-- pv_equiv track=rewrite | github.com/Pengppi/algorithm-practice | leetcode/src/main/python/leetcode/editor/cn/购买物品的最大开销maximumSpendingAfterBuyingItems.py | maxSpending
-- ===== SOURCE A (Python) =====
-- import heapq
-- from typing import List
--
-- def maxSpending(values: List[List[int]]) -> int:
--     m, n = len(values), len(values[0])
--     q = []
--     for i in range(m):
--         q.append((values[i][n - 1], i, n - 1))
--     heapq.heapify(q)
--     ans = 0
--     for i in range(1, m * n + 1):
--         w, x, y = heapq.heappop(q)
--         ans += i * w
--         if y > 0:
--             heapq.heappush(q, (values[x][y - 1], x, y - 1))
--     return ans
-- ===== SOURCE B (Python) =====
-- from typing import List
--
-- def maxSpending(values: List[List[int]]) -> int:
--     # Pointer-per-row repeated-minimum scan instead of a heap: each row is
--     # consumed right-to-left; each step picks the row minimizing
--     # (values[r][ptrs[r]], r), which is exactly the heap's tuple order.
--     m, n = len(values), len(values[0])
--     ptrs = [n - 1] * m
--     ans = 0
--     for i in range(1, m * n + 1):
--         w, r = min((values[r][ptrs[r]], r) for r in range(m) if ptrs[r] >= 0)
--         ans += i * w
--         ptrs[r] -= 1
--     return ans
-- ===== Notes on version B (the rewrite author's own statement) =====
-- stated objective: simpler
-- what changed: Replaces the heap (heapify/heappop/heappush of (value,row,col) triples) with a per-row pointer array and a repeated linear minimum scan over (value,row) pairs, consuming each row right-to-left.
import Mathlib
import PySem

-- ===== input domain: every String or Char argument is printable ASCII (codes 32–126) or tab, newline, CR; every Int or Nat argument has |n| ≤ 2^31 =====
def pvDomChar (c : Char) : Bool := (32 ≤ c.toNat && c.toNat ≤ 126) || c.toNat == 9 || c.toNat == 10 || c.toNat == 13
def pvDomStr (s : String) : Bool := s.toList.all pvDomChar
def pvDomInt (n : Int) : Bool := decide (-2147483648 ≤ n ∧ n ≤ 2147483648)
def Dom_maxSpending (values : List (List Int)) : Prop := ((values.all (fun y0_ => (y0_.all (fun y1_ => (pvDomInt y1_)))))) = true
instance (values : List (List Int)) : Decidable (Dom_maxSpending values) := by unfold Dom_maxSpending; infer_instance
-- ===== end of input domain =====

-- B replaces A's heap with a per-row pointer array and a repeated linear minimum scan
-- (objective: simpler — no heap machinery, one comprehension + min per step); same return value.

-- ===== PORT A =====
-- values[x][y] (Python indexing, negative from the end); default 0 only where Python
-- would raise IndexError — such inputs are excluded by Pre_maxSpending.
def pvGet2 (values : List (List Int)) (x y : Int) : Int :=
  (PySem.List.pyGet? ((PySem.List.pyGet? values x).getD []) y).getD 0

-- Python's tuple '<' on (int, int, int): strict lexicographic order.
def pvLt3 (a b : Int × Int × Int) : Bool :=
  decide (a.1 < b.1) || (a.1 == b.1 && (decide (a.2.1 < b.2.1) || (a.2.1 == b.2.1 && decide (a.2.2 < b.2.2))))

-- heapq model: heappop returns the least tuple and the remaining multiset.  The heap's
-- entries always have pairwise-distinct middle components (row indices), so the least
-- tuple is unique and this pop-the-minimum model is exact for heapify/heappop/heappush.
def pvPopMin3 : List (Int × Int × Int) → Option ((Int × Int × Int) × List (Int × Int × Int))
  | [] => none
  | a :: rest =>
    match pvPopMin3 rest with
    | none => some (a, [])
    | some (b, r') => if pvLt3 b a then some (b, a :: r') else some (a, rest)

-- one iteration of A's loop: w, x, y = heappop(q); ans += i*w; if y > 0: heappush(q, …)
def pvHeapStep (values : List (List Int)) (st : List (Int × Int × Int) × Int) (i : Int) :
    List (Int × Int × Int) × Int :=
  match pvPopMin3 st.1 with
  | none => st  -- Python heappop raises IndexError on an empty heap (never reached inside Pre_)
  | some ((w, x, y), q') =>
    if y > 0 then ((pvGet2 values x (y - 1), x, y - 1) :: q', st.2 + i * w)
    else (q', st.2 + i * w)

def maxSpending (values : List (List Int)) : Int :=
  let m : Nat := values.length
  let n : Nat := (values.headD []).length
  -- q = [(values[i][n-1], i, n-1) for i in range(m)]; heapify(q) (a no-op in the multiset model)
  let q : List (Int × Int × Int) :=
    (List.range m).map (fun (i : Nat) => (pvGet2 values i ((n : Int) - 1), (i : Int), (n : Int) - 1))
  ((PySem.List.pyRange 1 ((m : Int) * (n : Int) + 1) 1).foldl (pvHeapStep values) (q, 0)).2

-- ===== PORT B =====
-- one iteration of B's loop: w, r = min((values[r][ptrs[r]], r) for r in range(m) if ptrs[r] >= 0);
-- ans += i*w; ptrs[r] -= 1
def pvScanStep (values : List (List Int)) (st : List Int × Int) (i : Int) : List Int × Int :=
  let cands : List (Int × Int) :=
    (List.range values.length).filterMap (fun (r : Nat) =>
      let p := (PySem.List.pyGet? st.1 (r : Int)).getD 0  -- ptrs[r]; r < len(ptrs) throughout
      if 0 ≤ p then some (pvGet2 values r p, (r : Int)) else none)
  match PySem.List.min2? cands Prod.fst Prod.snd with
  | none => st  -- Python min raises ValueError on an empty sequence (never reached inside Pre_)
  | some (w, r) =>
    -- ptrs[r] -= 1 ; r is a row produced by the scan, so 0 ≤ r < len(ptrs) and .toNat is exact
    (st.1.set r.toNat (((PySem.List.pyGet? st.1 r).getD 0) - 1), st.2 + i * w)

def maxSpending_alt (values : List (List Int)) : Int :=
  let m : Nat := values.length
  let n : Nat := (values.headD []).length
  -- ptrs = [n - 1] * m
  ((PySem.List.pyRange 1 ((m : Int) * (n : Int) + 1) 1).foldl (pvScanStep values)
      (List.replicate m ((n : Int) - 1), 0)).2

-- ===== PRECONDITION & SPEC =====
-- Pre_ excludes exactly the inputs on which Python A raises IndexError: the empty list,
-- and inputs where some row is shorter than the first row (indices n-1..0 are read in every row).
def Pre_maxSpending (values : List (List Int)) : Prop :=
  values ≠ [] ∧ 0 < (values.headD []).length ∧
    ∀ row ∈ values, (values.headD []).length ≤ row.length
instance (values : List (List Int)) : Decidable (Pre_maxSpending values) := by
  unfold Pre_maxSpending; infer_instance
def pvWitness_maxSpending : List (List Int) := [[3, 1], [2, 2]]

def Spec_maxSpending (values : List (List Int)) (out : Int) : Prop := out = maxSpending_alt values
instance (values : List (List Int)) (out : Int) : Decidable (Spec_maxSpending values out) := by
  unfold Spec_maxSpending; infer_instance
-- pv_equiv track=rewrite | github.com/dmitri-mamrukov/coursera-data-structures-and-algorithms | course4-strings/assignments/assignment_003_suffix_array_matching/suffix_array_matching.py | _compute_char_classes
-- ===== SOURCE A (Python) =====
-- def _compute_char_classes(word, order):
--     """
--     Computes equivalence classes of the partial cyclic shift.
--
--     Theory:
--
--         Let Ci be a partial cyclic shift of length L starting in position i.
--
--         Ci can be equal to Cj, then they are in one equivalence class.
--
--         This method computes class[i] number of different cyclic shifts of
--         length L that are strictly smaller than Ci.
--
--         Ci == Cj means that class[i] == class[j].
--
--     Example:
--
--         (See the introductory explanation in _sort_chars(word).)
--
--         S = ababaa$
--
--         order = [ 6, 0, 2, 4, 5, 1, 3 ]
--
--         order char
--         6     $
--         0     a
--         2     a
--         4     a
--         5     a
--         1     b
--         3     b
--
--         Assign 0 to the smallest of the cyclic shifts of the current length.
--         char = $ (position 6)
--         class = [ _, _, _, _, _, _, 0 ]
--
--         The next smallest cyclic shift is 'a', and it's different from the
--         previous one ('$'). So we need a new equivalence class for 'a'.
--         char = a (position 0)
--         class = [ 1, _, _, _, _, _, 0 ]
--
--         The next smallest cyclic shift is 'a', and it's the same as the
--         previous one ('a'). So we assign 1 to it.
--         char = a (position 2)
--         class = [ 1, _, 1, _, _, _, 0 ]
--
--         The next smallest cyclic shift is 'a', and it's the same as the
--         previous one ('a'). So we assign 1 to it.
--         char = a (position 4)
--         class = [ 1, _, 1, _, 1, _, 0 ]
--
--         The next smallest cyclic shift is 'a', and it's the same as the
--         previous one ('a'). So we assign 1 to it.
--         char = a (position 5)
--         class = [ 1, _, 1, _, 1, 1, 0 ]
--
--         The next smallest cyclic shift is 'b', and it's different from the
--         previous one ('a'). So we need a new equivalence class for 'b'.
--         char = b (position 1)
--         class = [ 1, 2, 1, _, 1, 1, 0 ]
--
--         The next smallest cyclic shift is 'b', and it's the same as the
--         previous one ('b'). So we assign 1 to it.
--         char = b (position 3)
--         class = [ 1, 2, 1, 2, 1, 1, 0 ]
--
--         Now we know the classes of all the single character cyclic shifts.
--         The $ is in equivalence class 0. The 4 a's are in equivalence
--         class 1. The 2 b's are in equivalence class 2.
--
--     Note: The maximum value in the class array for some string S is
--     the number of different characters in the initial string s (before
--     adding '$').
--     """
--
--     if len(word) == 0:
--         return []
--
--     eq_class = [ 0 ] * len(word)
--     eq_class[order[0]] = 0
--     for i in range(1, len(word)):
--         if word[order[i]] != word[order[i - 1]]:
--              eq_class[order[i]] = eq_class[order[i - 1]] + 1
--         else:
--              eq_class[order[i]] = eq_class[order[i - 1]]
--
--     return eq_class
-- ===== SOURCE B (Python) =====
-- def _compute_char_classes(word, order):
--     if len(word) == 0:
--         return []
--     n = len(word)
--     ps = order[:n]
--     runs = []
--     run = [ps[0]]
--     for p in ps[1:]:
--         if word[p] == word[run[-1]]:
--             run.append(p)
--         else:
--             runs.append(run)
--             run = [p]
--     runs.append(run)
--     eq_class = [0] * n
--     for g, grp in enumerate(runs):
--         for p in grp:
--             eq_class[p] = g
--     return eq_class
-- ===== Notes on version B (the rewrite author's own statement) =====
-- stated objective: alternative
-- what changed: B first slices the used prefix of order, groups it into maximal runs of positions with equal characters, then numbers the runs 0,1,2,... and scatters each run's number, instead of A's element-by-element loop that threads a running counter through reads of the partially built class array.
import Mathlib
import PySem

→ **Your goal**:
Say how many lines in the entries contain the string "need", and say nothing else.

→ **Answer to the exercise**:
2